You know, they found their guy again—the guy who will say that, “Well, the president can‘t be stopped.  It‘s his constitutional right in order to defend the country.  He can basically do anything.”  It was not only the torture memo, but now, he was justifying this program.

It is odd, I think, that a deputy assistant attorney general was the only one that—at the Office of Legal Counsel—that was read into the program at all.  His boss, Bybee, said he was surprised, a little disappointed that he hadn‘t heard about it, that he wasn‘t consulted on it.  And so, they obviously, I think, knew that this is a guy that would justify everything.  Now, later on, of course, when a closer look was taken, his legal opinion and the contortions that he went through were viewed as inadequate to really justify the continuance of that program.

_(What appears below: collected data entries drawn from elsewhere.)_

-- pv_equiv track=rewrite | github.com/Talador12/code-music | code_music/theory/serial.py | row_transforms
-- ===== SOURCE A (Python) =====
-- def row_transforms(row: list[int]) -> dict[str, list[int]]:
--     """Generate the four standard transforms of a 12-tone row.
--
--     Every serial composition uses these four forms — the prime (P),
--     retrograde (R), inversion (I), and retrograde-inversion (RI).
--     Webern built entire symphonies from just these four.
--
--     Args:
--         row: The prime row (list of 12 pitch classes).
--
--     Returns:
--         Dict with keys: 'prime', 'retrograde', 'inversion', 'retrograde_inversion'.
--     """
--     prime = list(row)
--     retrograde = list(reversed(row))
--     # Inversion: mirror intervals around the first note
--     first = row[0]
--     inversion = [(first - (pc - first)) % 12 for pc in row]
--     retrograde_inversion = list(reversed(inversion))
--     return {
--         "prime": prime,
--         "retrograde": retrograde,
--         "inversion": inversion,
--         "retrograde_inversion": retrograde_inversion,
--     }
-- ===== SOURCE B (Python) =====
-- def row_transforms(row: list[int]) -> dict[str, list[int]]:
--     """Same four serial transforms, with the inversion built by a running
--     accumulation over consecutive intervals instead of a per-element formula."""
--     first = row[0]
--     acc = first % 12
--     inversion = [acc]
--     prev = first
--     for pc in row[1:]:
--         acc = (acc - (pc - prev)) % 12
--         prev = pc
--         inversion.append(acc)
--     return {
--         "prime": list(row),
--         "retrograde": list(reversed(row)),
--         "inversion": inversion,
--         "retrograde_inversion": list(reversed(inversion)),
--     }
-- ===== Notes on version B (the rewrite author's own statement) =====
-- stated objective: alternative
-- what changed: The inversion is built by a single running accumulation over consecutive intervals (each entry = previous entry minus the interval to the next pitch class, mod 12) instead of evaluating the closed mirror formula (2*first - pc) mod 12 independently for each pitch class.
import Mathlib
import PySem

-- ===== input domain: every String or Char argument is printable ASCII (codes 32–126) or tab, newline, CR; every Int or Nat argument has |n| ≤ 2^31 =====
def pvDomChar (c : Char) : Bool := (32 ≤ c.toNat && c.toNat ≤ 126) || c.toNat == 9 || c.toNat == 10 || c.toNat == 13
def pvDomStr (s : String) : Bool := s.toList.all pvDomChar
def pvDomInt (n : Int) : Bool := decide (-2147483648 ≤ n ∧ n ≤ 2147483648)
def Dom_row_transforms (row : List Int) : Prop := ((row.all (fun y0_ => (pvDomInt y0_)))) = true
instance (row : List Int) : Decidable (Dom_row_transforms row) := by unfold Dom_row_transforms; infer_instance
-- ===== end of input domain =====

-- B builds the inversion by a running accumulation over consecutive intervals
-- instead of A's per-element mirror formula (objective: alternative decomposition).
-- Pre_ excludes the empty row, on which both Pythons raise IndexError reading the first element.


-- ===== PORT A =====
def row_transforms (row : List Int) : List (String × List Int) :=
  let prime := row
  let retrograde := row.reverse
  let first := (PySem.List.pyGet? row 0).getD 0   -- Python reads the first element here; none (IndexError) is excluded by Pre_
  let inversion := row.map (fun pc => PySem.Int.mod (first - (pc - first)) 12)
  let retrograde_inversion := inversion.reverse
  [("prime", prime), ("retrograde", retrograde),
   ("inversion", inversion), ("retrograde_inversion", retrograde_inversion)]

-- ===== PORT B =====
-- running-accumulation state: (acc, prev, inversion-so-far)
def row_transforms_alt (row : List Int) : List (String × List Int) :=
  let first := (PySem.List.pyGet? row 0).getD 0   -- Python reads the first element here; none (IndexError) is excluded by Pre_
  let acc0 := PySem.Int.mod first 12
  let st := (row.drop 1).foldl
      (fun (s : Int × Int × List Int) pc =>
        let acc := PySem.Int.mod (s.1 - (pc - s.2.1)) 12
        (acc, pc, s.2.2 ++ [acc]))
      (acc0, first, [acc0])
  let inversion := st.2.2
  [("prime", row), ("retrograde", row.reverse),
   ("inversion", inversion), ("retrograde_inversion", inversion.reverse)]

-- ===== PRECONDITION & SPEC =====
-- Pre_ excludes exactly the empty row, on which A raises IndexError reading the first element.
def Pre_row_transforms (row : List Int) : Prop := row ≠ []
instance (row : List Int) : Decidable (Pre_row_transforms row) := by unfold Pre_row_transforms; infer_instance
def pvWitness_row_transforms : List Int := [0, 11, 7, 4, 2, 9]

def Spec_row_transforms (row : List Int) (out : List (String × List Int)) : Prop := out = row_transforms_alt row
instance (row : List Int) (out : List (String × List Int)) : Decidable (Spec_row_transforms row out) := by unfold Spec_row_transforms; infer_instance

-- ===== CLAIM (what is proved, stated in full; the proofs are below) =====
def Claim_equal_row_transforms : Prop := ∀ (row : List Int), Dom_row_transforms row → Pre_row_transforms row → Spec_row_transforms row (row_transforms row)

-- ===== LEMMAS AND PROOFS =====

-- one step of the accumulation keeps the closed-form value
lemma acc_step (f prev pc : Int) :
    ((f - (prev - f)) % 12 - (pc - prev)) % 12 = (f - (pc - f)) % 12 := by
  conv_lhs => rw [Int.sub_emod, Int.emod_emod_of_dvd _ (by norm_num : (12:Int) ∣ 12), ← Int.sub_emod]
  ring_nf

-- the fold, started from the closed-form state for `prev`, extends `out`
-- by the closed-form inversion of the remaining pitch classes
lemma inv_fold (f : Int) : ∀ (l : List Int) (prev : Int) (out : List Int),
    (l.foldl
      (fun (s : Int × Int × List Int) pc =>
        ((s.1 - (pc - s.2.1)) % 12, pc, s.2.2 ++ [(s.1 - (pc - s.2.1)) % 12]))
      ((f - (prev - f)) % 12, prev, out)).2.2
    = out ++ l.map (fun pc => (f - (pc - f)) % 12) := by
  intro l
  induction l with
  | nil => intro prev out; simp
  | cons pc rest ih =>
    intro prev out
    simp only [List.foldl_cons]
    rw [show ((f - (prev - f)) % 12 - (pc - prev)) % 12 = (f - (pc - f)) % 12 from acc_step f prev pc]
    rw [ih pc (out ++ [(f - (pc - f)) % 12])]
    simp

-- ===== VERDICT (by name: the statement is the Claim_ definition above) =====
theorem row_transforms_spec : Claim_equal_row_transforms := by
  intro row _ hpre
  unfold Spec_row_transforms row_transforms row_transforms_alt
  cases row with
  | nil => exact absurd rfl hpre
  | cons r0 rest =>
    simp only [PySem.List.pyGet?, PySem.List.pyIdx?, List.drop_one, List.tail_cons]
    norm_num
    rw [show (r0:Int) % 12 = (r0 - (r0 - r0)) % 12 by ring_nf]
    rw [inv_fold r0 rest r0 [(r0 - (r0 - r0)) % 12]]
    simp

But I‘m curious.  We haven‘t seen—I haven‘t seen the classified version yet, what are those other intelligence activities that constitute the president‘s surveillance program.

MADDOW:  Also, of course, I‘d love to find out what John Yoo has to say about this.  He, of course, refused to talk to the inspectors general for this report, as did David Addington, as did George Tenet, as did John Ashcroft.  It seems—it seems like there‘s a lot more to know, Congresswoman.

SCHAKOWSKY:  That‘s right.  There were 200 people who did—who were surveyed, but those important players actually would not participate.

MADDOW:  Democratic Congresswoman Jan Schakowsky of Illinois, thank you very much for your time tonight and good luck with your continued investigations.

SCHAKOWSKY:  Thank you, Rachel.

MADDOW:  Still to come: Melissa Harris-Lacewell and Ana Marie Cox will be both here to discuss the future of the GOP—short term and long term.  In the short term, the Supreme Court nomination hearings start on Monday. 

The Republican strategy against shoo-in Sotomayor may surprise you.

And Governor Sarah Palin makes her first public appearance since the five interviews “in waders” experience she had on Monday.  That latest public appearance was about an hour ago.  It involves Ted Nugent.  I will explain.

Stay with us.

(COMMERCIAL BREAK)

MADDOW:  Still ahead: The biggest political story of the summer.  Yes, bigger than the philandering of certain governors and senators.  It‘s Judge Sotomayor‘s confirmation hearings that start on Monday.  And it looks like they may signal a return to Republican-racial-politics-of-yore.  Melissa Harris-Lacewell will join us to talk about that shortly.

And, Sarah Palin wants to help out her fellow Republicans.  Is she an offer they can‘t refuse?  Ana Marie Cox will be here in a moment.

But first, it‘s time for a couple holy mackerel stories in today‘s news.  President Obama landed in the western African nation of Ghana today.  It‘s his first trip to sub-Saharan Africa as president and apparently highly anticipated one. 

Do you remember what Washington, D.C. looked like when President Obama was inaugurated this past January?  The paraphernalia overload, the flags, the t-shirts, the pins, the posters? 

Well, Ghanaians have produced a similar smattering of stuff in honor of Obama‘s visit.  The airport was all spruced up.  There are billboards in Ghana showing the Ghanaian president with President Obama and a word I will not pronounce that means “welcome home.” 

I‘m guessing a vague sort of reference to the president‘s paternal ancestry in Kenya given the fact that Mr. Obama has never actually set foot in Ghana before.  But no matter, the president will deliver a speech to parliament tomorrow. 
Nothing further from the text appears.